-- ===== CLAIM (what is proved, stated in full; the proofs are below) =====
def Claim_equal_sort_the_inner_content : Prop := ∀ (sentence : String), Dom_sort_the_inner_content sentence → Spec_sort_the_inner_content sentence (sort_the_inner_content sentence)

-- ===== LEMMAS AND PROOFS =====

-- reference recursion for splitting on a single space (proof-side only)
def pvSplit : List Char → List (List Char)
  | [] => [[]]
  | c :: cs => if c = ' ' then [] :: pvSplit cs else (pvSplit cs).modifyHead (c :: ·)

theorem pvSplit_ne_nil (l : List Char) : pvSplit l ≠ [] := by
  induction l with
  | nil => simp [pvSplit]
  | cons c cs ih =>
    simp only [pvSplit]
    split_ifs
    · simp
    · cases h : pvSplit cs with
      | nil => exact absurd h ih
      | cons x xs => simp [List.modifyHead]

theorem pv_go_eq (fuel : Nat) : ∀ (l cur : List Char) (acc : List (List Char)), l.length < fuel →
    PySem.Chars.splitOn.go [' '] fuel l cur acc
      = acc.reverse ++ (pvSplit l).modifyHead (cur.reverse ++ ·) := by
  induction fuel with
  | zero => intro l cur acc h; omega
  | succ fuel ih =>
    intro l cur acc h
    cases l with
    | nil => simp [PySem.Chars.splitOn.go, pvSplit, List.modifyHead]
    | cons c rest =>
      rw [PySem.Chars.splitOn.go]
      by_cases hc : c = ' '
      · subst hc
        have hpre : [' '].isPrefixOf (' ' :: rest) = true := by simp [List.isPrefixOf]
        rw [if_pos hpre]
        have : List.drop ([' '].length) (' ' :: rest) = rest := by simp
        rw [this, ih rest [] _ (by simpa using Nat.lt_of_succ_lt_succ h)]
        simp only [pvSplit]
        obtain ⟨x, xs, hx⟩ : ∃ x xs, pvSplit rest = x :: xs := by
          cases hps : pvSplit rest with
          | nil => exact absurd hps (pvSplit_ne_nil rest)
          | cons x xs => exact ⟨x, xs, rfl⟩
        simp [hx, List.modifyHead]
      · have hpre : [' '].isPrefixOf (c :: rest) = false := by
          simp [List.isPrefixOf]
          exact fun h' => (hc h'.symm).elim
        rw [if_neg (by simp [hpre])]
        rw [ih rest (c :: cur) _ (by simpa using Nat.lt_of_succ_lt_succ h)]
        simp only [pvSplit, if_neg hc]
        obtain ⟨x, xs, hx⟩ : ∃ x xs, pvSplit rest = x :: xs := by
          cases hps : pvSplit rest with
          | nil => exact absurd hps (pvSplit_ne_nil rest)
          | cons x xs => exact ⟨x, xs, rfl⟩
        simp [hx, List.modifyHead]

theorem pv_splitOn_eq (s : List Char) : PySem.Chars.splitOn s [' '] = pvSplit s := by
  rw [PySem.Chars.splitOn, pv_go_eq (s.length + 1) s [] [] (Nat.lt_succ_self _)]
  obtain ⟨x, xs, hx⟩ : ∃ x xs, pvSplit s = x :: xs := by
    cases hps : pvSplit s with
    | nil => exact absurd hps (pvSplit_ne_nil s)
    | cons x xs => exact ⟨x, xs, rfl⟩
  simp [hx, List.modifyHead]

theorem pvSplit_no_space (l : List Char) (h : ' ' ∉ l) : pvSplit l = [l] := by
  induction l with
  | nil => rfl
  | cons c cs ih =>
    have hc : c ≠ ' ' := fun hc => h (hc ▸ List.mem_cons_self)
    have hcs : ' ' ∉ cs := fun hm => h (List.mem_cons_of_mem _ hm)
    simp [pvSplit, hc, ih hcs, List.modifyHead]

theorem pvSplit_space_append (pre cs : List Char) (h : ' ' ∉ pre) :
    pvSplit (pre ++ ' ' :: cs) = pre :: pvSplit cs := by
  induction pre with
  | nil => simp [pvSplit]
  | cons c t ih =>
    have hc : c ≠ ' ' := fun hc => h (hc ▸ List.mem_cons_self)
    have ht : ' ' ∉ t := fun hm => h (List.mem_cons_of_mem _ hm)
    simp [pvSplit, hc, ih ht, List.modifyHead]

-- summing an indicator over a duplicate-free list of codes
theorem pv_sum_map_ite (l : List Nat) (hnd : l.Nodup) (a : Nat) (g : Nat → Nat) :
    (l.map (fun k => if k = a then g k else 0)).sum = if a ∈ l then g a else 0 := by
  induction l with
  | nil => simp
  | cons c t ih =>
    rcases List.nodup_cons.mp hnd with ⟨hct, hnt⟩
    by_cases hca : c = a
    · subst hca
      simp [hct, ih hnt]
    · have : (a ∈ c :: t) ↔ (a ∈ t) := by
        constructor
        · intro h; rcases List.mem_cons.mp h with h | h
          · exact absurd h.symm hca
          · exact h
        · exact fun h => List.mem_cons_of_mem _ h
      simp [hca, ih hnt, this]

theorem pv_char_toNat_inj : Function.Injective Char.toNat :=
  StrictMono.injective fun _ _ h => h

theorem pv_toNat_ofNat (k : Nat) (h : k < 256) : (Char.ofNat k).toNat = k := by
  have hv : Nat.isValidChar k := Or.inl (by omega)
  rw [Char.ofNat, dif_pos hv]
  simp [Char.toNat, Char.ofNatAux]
------------
THE PROBLEM
Find each line in the listing above that contains "PySem", and copy that line.

SOLUTION TO THE PROBLEM
    PySem.Chars.splitOn.go [' '] fuel l cur acc
    | nil => simp [PySem.Chars.splitOn.go, pvSplit, List.modifyHead]
      rw [PySem.Chars.splitOn.go]
theorem pv_splitOn_eq (s : List Char) : PySem.Chars.splitOn s [' '] = pvSplit s := by
  rw [PySem.Chars.splitOn, pv_go_eq (s.length + 1) s [] [] (Nat.lt_succ_self _)]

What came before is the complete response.